» **WORK TASK**: Write out, word for word, only the data from its first line to the line containing "import PySem".

Collected data:
***
-- pv_equiv track=rewrite | github.com/cuc496/Analysis-of-Active-measurement | pathHandler.py | getPlbyPathIndex
-- ===== SOURCE A (Python) =====
-- def getPlbyPathIndex(paths):
--     pl = {}
--     for i in range(len(paths)):
--         for e in paths[i]:
--             if e not in pl:
--                 pl[e] = []
--             if i not in pl[e]:
--                 pl[e].append(i)
--     return pl
-- ===== SOURCE B (Python) =====
-- def getPlbyPathIndex(paths):
--     # Unique edges in first-appearance order, then one membership scan
--     # over precomputed per-path sets for each edge.
--     seen = set()
--     order = []
--     for p in paths:
--         for e in p:
--             if e not in seen:
--                 seen.add(e)
--                 order.append(e)
--     path_sets = [set(p) for p in paths]
--     return {e: [i for i in range(len(paths)) if e in path_sets[i]] for e in order}
-- ===== Notes on version B (the rewrite author's own statement) =====
-- stated objective: alternative
-- what changed: Instead of one pass appending indices into per-edge lists inside a dict, B first collects the unique edges in first-appearance order with a seen-set, precomputes one set per path, and then per edge scans the path indices once to list the containing paths.
import Mathlib
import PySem

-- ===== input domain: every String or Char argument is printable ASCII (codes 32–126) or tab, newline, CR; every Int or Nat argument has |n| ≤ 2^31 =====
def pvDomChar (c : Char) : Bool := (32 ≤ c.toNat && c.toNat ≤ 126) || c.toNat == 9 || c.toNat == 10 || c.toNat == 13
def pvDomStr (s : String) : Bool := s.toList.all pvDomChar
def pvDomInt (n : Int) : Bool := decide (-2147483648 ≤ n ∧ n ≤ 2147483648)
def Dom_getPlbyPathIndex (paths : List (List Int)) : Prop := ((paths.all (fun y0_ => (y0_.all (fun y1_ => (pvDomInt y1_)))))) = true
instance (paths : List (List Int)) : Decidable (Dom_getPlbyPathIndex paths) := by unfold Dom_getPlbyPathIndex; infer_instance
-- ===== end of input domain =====

-- B collects the unique edges in first-appearance order and then scans all paths once per edge (alternative decomposition, not faster).


-- ===== PORT A =====
-- one edge step of A's inner loop: 'if e not in pl: pl[e] = []' then 'if i not in pl[e]: pl[e].append(i)'
def pvStepEdgeA (i : Int) (d : PySem.Dict Int (List Int)) (e : Int) : PySem.Dict Int (List Int) :=
  let d1 := if d.contains e then d else d.insert e ([] : List Int)
  if (d1.getD e []).contains i then d1 else d1.insert e (d1.getD e [] ++ [i])

def getPlbyPathIndex (paths : List (List Int)) : List (Int × List Int) :=
  ((PySem.List.pyRange 0 (paths.length : Int) 1).foldl
    (fun d i => (PySem.List.pyGetD paths i ([] : List Int)).foldl (pvStepEdgeA i) d)
    PySem.Dict.empty).items

-- ===== PORT B =====
def getPlbyPathIndex_alt (paths : List (List Int)) : List (Int × List Int) :=
  let so := paths.foldl
    (fun (so : PySem.Set Int × List Int) p =>
      p.foldl (fun so e => if so.1.contains e then so else (so.1.add e, so.2 ++ [e])) so)
    (PySem.Set.empty, ([] : List Int))
  let pathSets := paths.map (fun p => PySem.Set.ofList p)
  so.2.map (fun e => (e,
    (PySem.List.pyRange 0 (paths.length : Int) 1).filter
      (fun i => (PySem.List.pyGetD pathSets i (PySem.Set.empty : PySem.Set Int)).contains e)))

-- ===== PRECONDITION & SPEC =====
def Spec_getPlbyPathIndex (paths : List (List Int)) (out : List (Int × List Int)) : Prop := out = getPlbyPathIndex_alt paths
instance (paths : List (List Int)) (out : List (Int × List Int)) : Decidable (Spec_getPlbyPathIndex paths out) := by unfold Spec_getPlbyPathIndex; infer_instance

-- ===== CLAIM (what is proved, stated in full; the proofs are below) =====
def Claim_equal_getPlbyPathIndex : Prop := ∀ (paths : List (List Int)), Dom_getPlbyPathIndex paths → Spec_getPlbyPathIndex paths (getPlbyPathIndex paths)

-- ===== LEMMAS AND PROOFS =====

-- value at key e after one edge step
theorem pvStepEdgeA_getD (i e e' : Int) (d : PySem.Dict Int (List Int)) :
    (pvStepEdgeA i d e').getD e [] =
      if e' = e ∧ i ∉ d.getD e [] then d.getD e [] ++ [i] else d.getD e [] := by
  unfold pvStepEdgeA
  by_cases hc : d.contains e'
  · simp only [hc, if_true]
    by_cases he : e' = e
    · subst he
      by_cases hi : i ∈ d.getD e' []
      · simp [hi]
      · simp [hi]
    · have he2 : ¬ e = e' := fun h => he h.symm
      by_cases hi : i ∈ d.getD e' []
      · simp [hi, he]
      · simp [hi, he, he2, PySem.Dict.getD_insert]
  · simp only [hc, Bool.false_eq_true, if_false]
    have hd0 : d.getD e' [] = [] := PySem.Dict.getD_of_not_contains _ _ (by simpa using hc)
    by_cases he : e' = e
    · subst he
      simp [hd0]
    · have he2 : ¬ e = e' := fun h => he h.symm
      simp [PySem.Dict.getD_insert, he, he2]

-- keys after one edge step evolve exactly like B's ordered-dedup step
theorem pvStepEdgeA_keys (i e : Int) (d : PySem.Dict Int (List Int)) :
    (pvStepEdgeA i d e).keys = if d.keys.contains e then d.keys else d.keys ++ [e] := by
  have hkc : d.keys.contains e = d.contains e := by
    rw [PySem.Dict.contains_eq_decide_mem_keys]
    simp
  unfold pvStepEdgeA
  by_cases hc : d.contains e
  · simp only [hkc, hc, if_true]
    split
    · rfl
    · exact PySem.Dict.keys_insert_of_contains _ _ hc
  · simp only [hkc, hc, Bool.false_eq_true, if_false]
    have hk1 : (d.insert e ([] : List Int)).keys = d.keys ++ [e] :=
      PySem.Dict.keys_insert_of_not_contains _ _ (by simpa using hc)
    split
    · exact hk1
    · rw [PySem.Dict.keys_insert_of_contains _ _ (by simp [PySem.Dict.contains_insert_self]), hk1]

-- value at key e after A's whole inner loop over one path
theorem pvInnerA_getD (i e : Int) : ∀ (p : List Int) (d : PySem.Dict Int (List Int)),
    ((p.foldl (pvStepEdgeA i) d).getD e []) =
      if p.contains e ∧ i ∉ d.getD e [] then d.getD e [] ++ [i] else d.getD e [] := by
  intro p
  induction p with
  | nil => intro d; simp
  | cons e' t ih =>
    intro d
    simp only [List.foldl_cons, ih (pvStepEdgeA i d e'), pvStepEdgeA_getD]
    by_cases he : e' = e
    · subst he
      by_cases hi : i ∈ d.getD e' []
      · simp [hi]
      · simp [hi]
    · have he2 : ¬ e = e' := fun h => he h.symm
      simp [he, he2]

-- keys after A's inner loop = B's inner ordered-dedup fold
theorem pvInnerA_keys (i : Int) : ∀ (p : List Int) (d : PySem.Dict Int (List Int)),
    (p.foldl (pvStepEdgeA i) d).keys =
      p.foldl (fun ord e => if ord.contains e then ord else ord ++ [e]) d.keys := by
  intro p
  induction p with
  | nil => intro d; rfl
  | cons e t ih =>
    intro d
    simp only [List.foldl_cons, ih (pvStepEdgeA i d e), pvStepEdgeA_keys]

-- B's ordered-dedup fold preserves Nodup
theorem pvOrdFold_nodup : ∀ (p : List Int) (ord : List Int), ord.Nodup →
    (p.foldl (fun ord e => if ord.contains e then ord else ord ++ [e]) ord).Nodup := by
  intro p
  induction p with
  | nil => intro ord h; simpa using h
  | cons e t ih =>
    intro ord h
    simp only [List.foldl_cons]
    by_cases hc : e ∈ ord
    · simpa [hc] using ih _ h
    · have hstep : (if ord.contains e = true then ord else ord ++ [e]) = ord ++ [e] := by
        simp [hc]
      rw [hstep]
      apply ih
      rw [List.nodup_append]
      refine ⟨h, List.nodup_singleton e, ?_⟩
      intro a ha b hb
      simp only [List.mem_singleton] at hb
      subst hb
      exact fun hae => hc (hae ▸ ha)

-- keys after A's whole outer loop, as a fold over the index list
theorem pvOuterA_keys (paths : List (List Int)) : ∀ (I : List Int) (d : PySem.Dict Int (List Int)),
    (I.foldl (fun d i => (PySem.List.pyGetD paths i ([] : List Int)).foldl (pvStepEdgeA i) d) d).keys =
      I.foldl (fun ord i => (PySem.List.pyGetD paths i ([] : List Int)).foldl
        (fun ord e => if ord.contains e then ord else ord ++ [e]) ord) d.keys := by
  intro I
  induction I with
  | nil => intro d; rfl
  | cons i t ih =>
    intro d
    simp only [List.foldl_cons, ih, pvInnerA_keys]

-- value at key e after A's whole outer loop over a Nodup list of fresh indices
theorem pvOuterA_getD (paths : List (List Int)) (e : Int) :
    ∀ (I : List Int) (d : PySem.Dict Int (List Int)), I.Nodup →
    (∀ i ∈ I, i ∉ d.getD e []) →
    ((I.foldl (fun d i => (PySem.List.pyGetD paths i ([] : List Int)).foldl (pvStepEdgeA i) d) d).getD e []) =
      d.getD e [] ++ I.filter (fun i => (PySem.List.pyGetD paths i ([] : List Int)).contains e) := by
  intro I
  induction I with
  | nil => intro d _ _; simp
  | cons i t ih =>
    intro d hnd hfresh
    have hi : i ∉ d.getD e [] := hfresh i (by simp)
    have hd2 : ((PySem.List.pyGetD paths i ([] : List Int)).foldl (pvStepEdgeA i) d).getD e [] =
        if e ∈ PySem.List.pyGetD paths i ([] : List Int) then d.getD e [] ++ [i]
        else d.getD e [] := by
      rw [pvInnerA_getD]
      by_cases hc : e ∈ PySem.List.pyGetD paths i ([] : List Int) <;> simp [hc, hi]
    have hfresh2 : ∀ j ∈ t, j ∉ ((PySem.List.pyGetD paths i ([] : List Int)).foldl (pvStepEdgeA i) d).getD e [] := by
      intro j hj
      rw [hd2]
      have hji : j ≠ i := by
        rintro rfl; exact (List.nodup_cons.mp hnd).1 hj
      have hjd : j ∉ d.getD e [] := hfresh j (by simp [hj])
      by_cases hc : e ∈ PySem.List.pyGetD paths i ([] : List Int)
      · simp [hc, hjd, hji]
      · simp [hc, hjd]
    simp only [List.foldl_cons]
    rw [ih _ (List.Nodup.of_cons hnd) hfresh2, hd2, List.filter_cons]
    by_cases hc : e ∈ PySem.List.pyGetD paths i ([] : List Int) <;>
      simp [hc, List.append_assoc]

-- B's (seen-set, order-list) pair fold: both components stay equal to the plain ordered-dedup fold
theorem pvPairFold_eq : ∀ (p : List Int) (o : List Int),
    p.foldl (fun (so : PySem.Set Int × List Int) e =>
        if so.1.contains e then so else (so.1.add e, so.2 ++ [e])) (o, o)
      = (p.foldl (fun ord e => if ord.contains e then ord else ord ++ [e]) o,
         p.foldl (fun ord e => if ord.contains e then ord else ord ++ [e]) o) := by
  intro p
  induction p with
  | nil => intro o; rfl
  | cons e t ih =>
    intro o
    simp only [List.foldl_cons]
    by_cases hm : e ∈ o
    · have h1 : (if PySem.Set.contains o e = true then ((o : PySem.Set Int), o)
          else (PySem.Set.add o e, o ++ [e])) = (o, o) := by simp [hm]
      have h2 : (if o.contains e then o else o ++ [e]) = o := by simp [hm]
      rw [h1, h2, ih]
    · have h1 : (if PySem.Set.contains o e = true then ((o : PySem.Set Int), o)
          else (PySem.Set.add o e, o ++ [e])) = ((o ++ [e] : List Int), o ++ [e]) := by
        simp [PySem.Set.add, hm]
      have h2 : (if o.contains e then o else o ++ [e]) = o ++ [e] := by simp [hm]
      rw [h1, h2, ih]

theorem pvPairFoldOuter : ∀ (ps : List (List Int)) (o : List Int),
    ps.foldl (fun (so : PySem.Set Int × List Int) p =>
        p.foldl (fun so e => if so.1.contains e then so else (so.1.add e, so.2 ++ [e])) so) (o, o)
      = (ps.foldl (fun ord p => p.foldl (fun ord e => if ord.contains e then ord else ord ++ [e]) ord) o,
         ps.foldl (fun ord p => p.foldl (fun ord e => if ord.contains e then ord else ord ++ [e]) ord) o) := by
  intro ps
  induction ps with
  | nil => intro o; rfl
  | cons p t ih =>
    intro o
    simp only [List.foldl_cons]
    rw [pvPairFold_eq, ih]

-- B's per-path sets look up exactly like list membership on the original paths
theorem pvPredB_eq (paths : List (List Int)) (e : Int) (i : Int) :
    (PySem.List.pyGetD (paths.map (fun p => PySem.Set.ofList p)) i (PySem.Set.empty : PySem.Set Int)).contains e
      = (PySem.List.pyGetD paths i ([] : List Int)).contains e := by
  have h0 : (PySem.Set.empty : PySem.Set Int) = PySem.Set.ofList [] := rfl
  rw [h0, PySem.List.pyGetD_map (f := fun p => PySem.Set.ofList p) (xs := paths) (i := i) (d := [])]
  simp [PySem.Set.contains, PySem.Set.mem_ofList]

-- ===== VERDICT (by name: the statement is the Claim_ definition above) =====
theorem getPlbyPathIndex_spec : Claim_equal_getPlbyPathIndex := by
  intro paths _
  show getPlbyPathIndex paths = getPlbyPathIndex_alt paths
  unfold getPlbyPathIndex
  set D := ((PySem.List.pyRange 0 (paths.length : Int) 1).foldl
    (fun d i => (PySem.List.pyGetD paths i ([] : List Int)).foldl (pvStepEdgeA i) d)
    PySem.Dict.empty) with hD
  have hkeys : D.keys = paths.foldl
      (fun ord p => p.foldl (fun ord e => if ord.contains e then ord else ord ++ [e]) ord)
      ([] : List Int) := by
    rw [hD, pvOuterA_keys, PySem.Dict.keys_empty]
    exact PySem.List.foldl_pyRange_zero_pyGetD' paths ([] : List Int)
      (fun ord p => p.foldl (fun ord e => if ord.contains e then ord else ord ++ [e]) ord) []
  have hnodup : D.keys.Nodup := by
    rw [hkeys]
    have hgen : ∀ (ps : List (List Int)) (ord : List Int), ord.Nodup →
        (ps.foldl (fun ord p => p.foldl (fun ord e => if ord.contains e then ord else ord ++ [e]) ord) ord).Nodup := by
      intro ps
      induction ps with
      | nil => intro ord h; simpa using h
      | cons p t ih => intro ord h; exact ih _ (pvOrdFold_nodup p ord h)
    exact hgen paths [] (by simp)
  have hval : ∀ e : Int, D.getD e [] =
      (PySem.List.pyRange 0 (paths.length : Int) 1).filter
        (fun i => (PySem.List.pyGetD paths i ([] : List Int)).contains e) := by
    intro e
    rw [hD, pvOuterA_getD paths e _ _ (PySem.List.nodup_pyRange_one 0 (paths.length : Int))
      (by intro j _; simp [PySem.Dict.getD_empty])]
    simp [PySem.Dict.getD_empty]
  have hitems : D.items = D.keys.map (fun e => (e, D.getD e [])) :=
    PySem.Dict.items_eq_map_keys D hnodup ([] : List Int)
  have halt : getPlbyPathIndex_alt paths =
      (paths.foldl (fun ord p => p.foldl (fun ord e => if ord.contains e then ord else ord ++ [e]) ord)
        ([] : List Int)).map
        (fun e => (e, (PySem.List.pyRange 0 (paths.length : Int) 1).filter
          (fun i => (PySem.List.pyGetD paths i ([] : List Int)).contains e))) := by
    show ((paths.foldl
        (fun (so : PySem.Set Int × List Int) p =>
          p.foldl (fun so e => if so.1.contains e then so else (so.1.add e, so.2 ++ [e])) so)
        (([] : List Int), ([] : List Int))).2).map
      (fun e => (e, (PySem.List.pyRange 0 (paths.length : Int) 1).filter
        (fun i => (PySem.List.pyGetD (paths.map (fun p => PySem.Set.ofList p)) i
          (PySem.Set.empty : PySem.Set Int)).contains e))) = _
    rw [pvPairFoldOuter]
    refine List.map_congr_left (fun e _ => ?_)
    refine congrArg (fun l => (e, l)) ?_
    exact List.filter_congr (fun i _ => pvPredB_eq paths e i)
  rw [hitems, hkeys, halt]
  exact List.map_congr_left (fun e _ => by rw [hval e])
***
» **ANSWER BELOW**:
-- pv_equiv track=rewrite | github.com/cuc496/Analysis-of-Active-measurement | pathHandler.py | getPlbyPathIndex
-- ===== SOURCE A (Python) =====
-- def getPlbyPathIndex(paths):
--     pl = {}
--     for i in range(len(paths)):
--         for e in paths[i]:
--             if e not in pl:
--                 pl[e] = []
--             if i not in pl[e]:
--                 pl[e].append(i)
--     return pl
-- ===== SOURCE B (Python) =====
-- def getPlbyPathIndex(paths):
--     # Unique edges in first-appearance order, then one membership scan
--     # over precomputed per-path sets for each edge.
--     seen = set()
--     order = []
--     for p in paths:
--         for e in p:
--             if e not in seen:
--                 seen.add(e)
--                 order.append(e)
--     path_sets = [set(p) for p in paths]
--     return {e: [i for i in range(len(paths)) if e in path_sets[i]] for e in order}
-- ===== Notes on version B (the rewrite author's own statement) =====
-- stated objective: alternative
-- what changed: Instead of one pass appending indices into per-edge lists inside a dict, B first collects the unique edges in first-appearance order with a seen-set, precomputes one set per path, and then per edge scans the path indices once to list the containing paths.
import Mathlib
import PySem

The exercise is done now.